Auf der Suche nach den Spuren der Vernunft

Fast 2000 Seiten von Deutschlands wichtigstem Intellektuellen, Jürgen Habermas: "Auch eine Geschichte der Philosophie" ist eine Art Werkbilanz seines wissenschaftlichen Lebenslaufs - der davon bestimmt ist, sich seit den 1950er-Jahren ständig in öffentliche politische Debatten einzumischen.

Von Jörg Später | 17.11.2019
Der Philosoph Jürgen Habermas
Der Philosoph Jürgen Habermas (dpa / picture alliance / Simela Pantzartzi)

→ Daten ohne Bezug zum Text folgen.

-- pv_equiv track=rewrite | github.com/torarve/aoc-2015 | day03.py | visit2
-- ===== SOURCE A (Python) =====
-- from typing import Iterable
--
-- def visit2(directions: Iterable) -> set[int]:
--     x, y = 0, 0
--     visited = set([(x,y)])
--     for d in directions:
--         match d:
--             case "<": x -= 1
--             case ">": x += 1
--             case "^": y += 1
--             case "v": y -= 1
--         visited.add((x, y))
--
--     return visited
-- ===== SOURCE B (Python) =====
-- def visit2(directions):
--     def walk(seg):
--         # returns (total displacement of seg, all positions visited starting from (0,0), origin included)
--         if not seg:
--             return (0, 0), [(0, 0)]
--         if len(seg) == 1:
--             dx, dy = {"<": (-1, 0), ">": (1, 0), "^": (0, 1), "v": (0, -1)}.get(seg[0], (0, 0))
--             return (dx, dy), [(0, 0), (dx, dy)]
--         m = len(seg) // 2
--         (ax, ay), pa = walk(seg[:m])
--         (bx, by), pb = walk(seg[m:])
--         return (ax + bx, ay + by), pa + [(ax + px, ay + py) for px, py in pb[1:]]
--     _, pts = walk(list(directions))
--     return set(pts)
-- ===== Notes on version B (the rewrite author's own statement) =====
-- stated objective: alternative
-- what changed: Replaces the single stateful walk that mutates (x,y) and adds into a set with a divide-and-conquer: each half of the direction list is solved recursively to (displacement, position list), halves are merged by translating the right half's positions by the left half's displacement, and the final position list is collected into a set once.
import Mathlib
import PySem

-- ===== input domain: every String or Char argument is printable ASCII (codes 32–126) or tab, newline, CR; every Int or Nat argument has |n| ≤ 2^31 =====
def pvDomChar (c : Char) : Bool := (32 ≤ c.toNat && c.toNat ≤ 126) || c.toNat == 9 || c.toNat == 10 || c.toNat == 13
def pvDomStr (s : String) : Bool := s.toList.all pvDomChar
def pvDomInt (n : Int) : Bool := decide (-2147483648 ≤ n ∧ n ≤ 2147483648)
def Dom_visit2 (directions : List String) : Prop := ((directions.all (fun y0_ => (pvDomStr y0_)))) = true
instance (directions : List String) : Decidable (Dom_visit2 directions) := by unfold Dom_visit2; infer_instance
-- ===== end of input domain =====

-- B replaces the single stateful walk with a divide-and-conquer over the direction list: solve each half to (displacement, position list), translate the right half's positions by the left's displacement, collect the set once (alternative decomposition, same behaviour).


-- ===== PORT A =====
-- one loop: match on d mutates (x, y), then visited.add((x, y))
def visit2 (directions : List String) : List (Int × Int) :=
  let st := directions.foldl
    (fun (s : (Int × Int) × PySem.Set (Int × Int)) d =>
      let p : Int × Int :=
        if d = "<" then (s.1.1 - 1, s.1.2)
        else if d = ">" then (s.1.1 + 1, s.1.2)
        else if d = "^" then (s.1.1, s.1.2 + 1)
        else if d = "v" then (s.1.1, s.1.2 - 1)
        else (s.1.1, s.1.2)
      (p, PySem.Set.add s.2 p))
    ((0, 0), PySem.Set.ofList [((0 : Int), (0 : Int))])
  st.2

-- ===== PORT B =====
-- {"<": (-1,0), ">": (1,0), "^": (0,1), "v": (0,-1)}.get(d, (0,0))
def visit2Delta (d : String) : Int × Int :=
  (((((PySem.Dict.empty).insert "<" ((-1 : Int), (0 : Int))).insert ">" (1, 0)).insert "^" (0, 1)).insert "v" (0, -1)).getD d (0, 0)

-- walk(seg): (total displacement, every visited position relative to (0,0), origin included);
-- halves are merged by shifting the right half's positions (minus its origin) by the left displacement
def visit2Walk : List String → (Int × Int) × List (Int × Int)
  | [] => ((0, 0), [(0, 0)])
  | [d] => let p := visit2Delta d; (p, [(0, 0), p])
  | d1 :: d2 :: rest =>
      let seg := d1 :: d2 :: rest
      let m := seg.length / 2
      let a := visit2Walk (seg.take m)
      let b := visit2Walk (seg.drop m)
      ((a.1.1 + b.1.1, a.1.2 + b.1.2),
       a.2 ++ b.2.tail.map (fun p => (a.1.1 + p.1, a.1.2 + p.2)))
  termination_by l => l.length
  decreasing_by
    · simp only [List.length_take, List.length_cons]; omega
    · simp only [List.length_drop, List.length_cons]; omega

def visit2_alt (directions : List String) : List (Int × Int) :=
  PySem.Set.ofList (visit2Walk directions).2

-- ===== PRECONDITION & SPEC =====
def Spec_visit2 (directions : List String) (out : List (Int × Int)) : Prop := out = visit2_alt directions
instance (directions : List String) (out : List (Int × Int)) : Decidable (Spec_visit2 directions out) := by unfold Spec_visit2; infer_instance

-- ===== CLAIM (what is proved, stated in full; the proofs are below) =====
def Claim_equal_visit2 : Prop := ∀ (directions : List String), Dom_visit2 directions → Spec_visit2 directions (visit2 directions)

-- ===== LEMMAS AND PROOFS =====

-- the sequence of positions visited from (0,0), origin first (proof-side characterisation)
def visit2Pos : List String → List (Int × Int)
  | [] => [(0, 0)]
  | d :: ds => (0, 0) :: (visit2Pos ds).map (fun p => ((visit2Delta d).1 + p.1, (visit2Delta d).2 + p.2))

def visit2Disp : List String → Int × Int
  | [] => (0, 0)
  | d :: ds => ((visit2Delta d).1 + (visit2Disp ds).1, (visit2Delta d).2 + (visit2Disp ds).2)

theorem visit2Pos_head (l : List String) :
    visit2Pos l = (0, 0) :: (visit2Pos l).tail := by
  cases l <;> rfl

theorem visit2Disp_append (a b : List String) :
    visit2Disp (a ++ b) = ((visit2Disp a).1 + (visit2Disp b).1, (visit2Disp a).2 + (visit2Disp b).2) := by
  induction a with
  | nil => simp [visit2Disp]
  | cons d ds ih =>
    simp only [List.cons_append, visit2Disp, ih, Prod.mk.injEq]
    constructor <;> ring

theorem visit2Pos_append (a b : List String) :
    visit2Pos (a ++ b)
      = visit2Pos a ++ (visit2Pos b).tail.map
          (fun p => ((visit2Disp a).1 + p.1, (visit2Disp a).2 + p.2)) := by
  induction a with
  | nil =>
    simp only [List.nil_append, visit2Pos, visit2Disp, List.singleton_append, Int.zero_add]
    rw [visit2Pos_head b]
    simp
  | cons d ds ih =>
    simp only [List.cons_append, visit2Pos, ih, List.map_append, List.map_map, visit2Disp]
    rw [visit2Pos_head ds]
    have hfun : ((fun p : Int × Int => ((visit2Delta d).1 + p.1, (visit2Delta d).2 + p.2)) ∘
        fun p : Int × Int => ((visit2Disp ds).1 + p.1, (visit2Disp ds).2 + p.2))
        = fun p : Int × Int => ((visit2Delta d).1 + (visit2Disp ds).1 + p.1,
                                (visit2Delta d).2 + (visit2Disp ds).2 + p.2) := by
      funext p; simp only [Function.comp_apply, Prod.mk.injEq]; constructor <;> ring
    rw [hfun]

-- the divide-and-conquer walk computes (displacement, position sequence)
theorem visit2Walk_eq (l : List String) : visit2Walk l = (visit2Disp l, visit2Pos l) := by
  induction hn : l.length using Nat.strong_induction_on generalizing l with
  | _ n ih =>
    match l with
    | [] => simp [visit2Walk, visit2Disp, visit2Pos]
    | [d] => simp [visit2Walk, visit2Disp, visit2Pos]
    | d1 :: d2 :: rest =>
      have hlen : (d1 :: d2 :: rest).length = rest.length + 2 := by simp
      set seg := d1 :: d2 :: rest with hseg
      set m := seg.length / 2 with hm
      have hm1 : 1 ≤ m := by omega
      have hmlt : m < seg.length := by omega
      have hta : (seg.take m).length = m := by
        rw [List.length_take]; omega
      have htb : (seg.drop m).length = seg.length - m := by simp
      have iha := ih (seg.take m).length (by omega) (seg.take m) rfl
      have ihb := ih (seg.drop m).length (by omega) (seg.drop m) rfl
      rw [visit2Walk]
      simp only [← hseg, ← hm, iha, ihb]
      have hsplit : seg = seg.take m ++ seg.drop m := (List.take_append_drop m seg).symm
      rw [show visit2Disp seg = visit2Disp (seg.take m ++ seg.drop m) from by rw [← hsplit],
          show visit2Pos seg = visit2Pos (seg.take m ++ seg.drop m) from by rw [← hsplit],
          visit2Disp_append, visit2Pos_append]

-- A's match-statement update is the delta-table step
theorem visit2_step_eq (d : String) (x y : Int) :
    (if d = "<" then (x - 1, y)
     else if d = ">" then (x + 1, y)
     else if d = "^" then (x, y + 1)
     else if d = "v" then (x, y - 1)
     else (x, y) : Int × Int)
    = (x + (visit2Delta d).1, y + (visit2Delta d).2) := by
  simp only [visit2Delta, PySem.Dict.getD_insert, PySem.Dict.getD_empty]
  split_ifs <;> simp_all <;> omega

-- A's loop, started at (x, y) with set s, folds the shifted position sequence (after the origin) into s
theorem visit2_loop_eq (dirs : List String) : ∀ (x y : Int) (s : PySem.Set (Int × Int)),
    (dirs.foldl
      (fun (s : (Int × Int) × PySem.Set (Int × Int)) d =>
        let p : Int × Int :=
          if d = "<" then (s.1.1 - 1, s.1.2)
          else if d = ">" then (s.1.1 + 1, s.1.2)
          else if d = "^" then (s.1.1, s.1.2 + 1)
          else if d = "v" then (s.1.1, s.1.2 - 1)
          else (s.1.1, s.1.2)
        (p, PySem.Set.add s.2 p))
      ((x, y), s)).2
    = ((visit2Pos dirs).tail.map (fun p => (x + p.1, y + p.2))).foldl PySem.Set.add s := by
  induction dirs with
  | nil => intro x y s; rfl
  | cons d ds ih =>
    intro x y s
    simp only [List.foldl_cons, visit2Pos]
    rw [visit2_step_eq d x y, ih]
    rw [visit2Pos_head ds]
    simp only [List.tail_cons, List.map_cons, List.map_map, List.foldl_cons]
    have hfun : ((fun p : Int × Int => (x + p.1, y + p.2)) ∘
        fun p : Int × Int => ((visit2Delta d).1 + p.1, (visit2Delta d).2 + p.2))
        = fun p : Int × Int => (x + (visit2Delta d).1 + p.1, y + (visit2Delta d).2 + p.2) := by
      funext p; simp only [Function.comp_apply, Prod.mk.injEq]; constructor <;> ring
    rw [hfun]
    simp

-- ===== VERDICT (by name: the statement is the Claim_ definition above) =====
theorem visit2_spec : Claim_equal_visit2 := by
  intro directions _
  unfold Spec_visit2 visit2 visit2_alt
  rw [visit2Walk_eq]
  simp only [visit2_loop_eq directions 0 0]
  rw [visit2Pos_head directions]
  simp only [PySem.Set.ofList, List.foldl_cons]
  simp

Wie beginnen mit diesem Buch des bedeutendsten und renommiertesten gegenwärtigen deutschen Philosophen, der in diesem Sommer 90 Jahre alt geworden ist? Dies ist womöglich sein letztes großes Buch, ein letztes Wort in eigener Sache, eine zusammenfassende Bilanz. Trotzdem, so bin ich mir sicher, würde es der Autor nicht mögen, wenn man seine Schrift nicht als solche erst einmal zur Kenntnis und ernstnehmen würde, ohne Ehrfurcht, ohne weihevollen Ton, ohne Abschiedsgeschenkkorb, so als wäre der Habermas schon der Gegenwart entrückt und in das Pantheon der Klassiker eingezogen. Das würde ihm nicht gefallen, unserem Hegel der Bundesrepublik.
Also keine Gedenkveranstaltung, sondern hinein in das Buch. Mit Vorfreude und mit Spannung, aber auch mit den Mühen der Ebene. Es wird eine voraussetzungsvolle Lektüre, am besten hat man Philosophie studiert. Das Buch stützt sich auf ein überaus komplexes Gedankensystem wie schon Habermas‘ Hauptwerk, die "Theorie des kommunikativen Handelns". Manche Passagen muss man zwei Mal lesen. Ein Stift in der Hand ist unentbehrlich. Die nüchterne Sprache, die wissenschaftliche Diktion verlangt große Konzentration. Aber immer wieder gibt es kurze Momente des Glücks und des Staunens über dieses schier unglaubliche Universum an Wissen und komplexen Denkens.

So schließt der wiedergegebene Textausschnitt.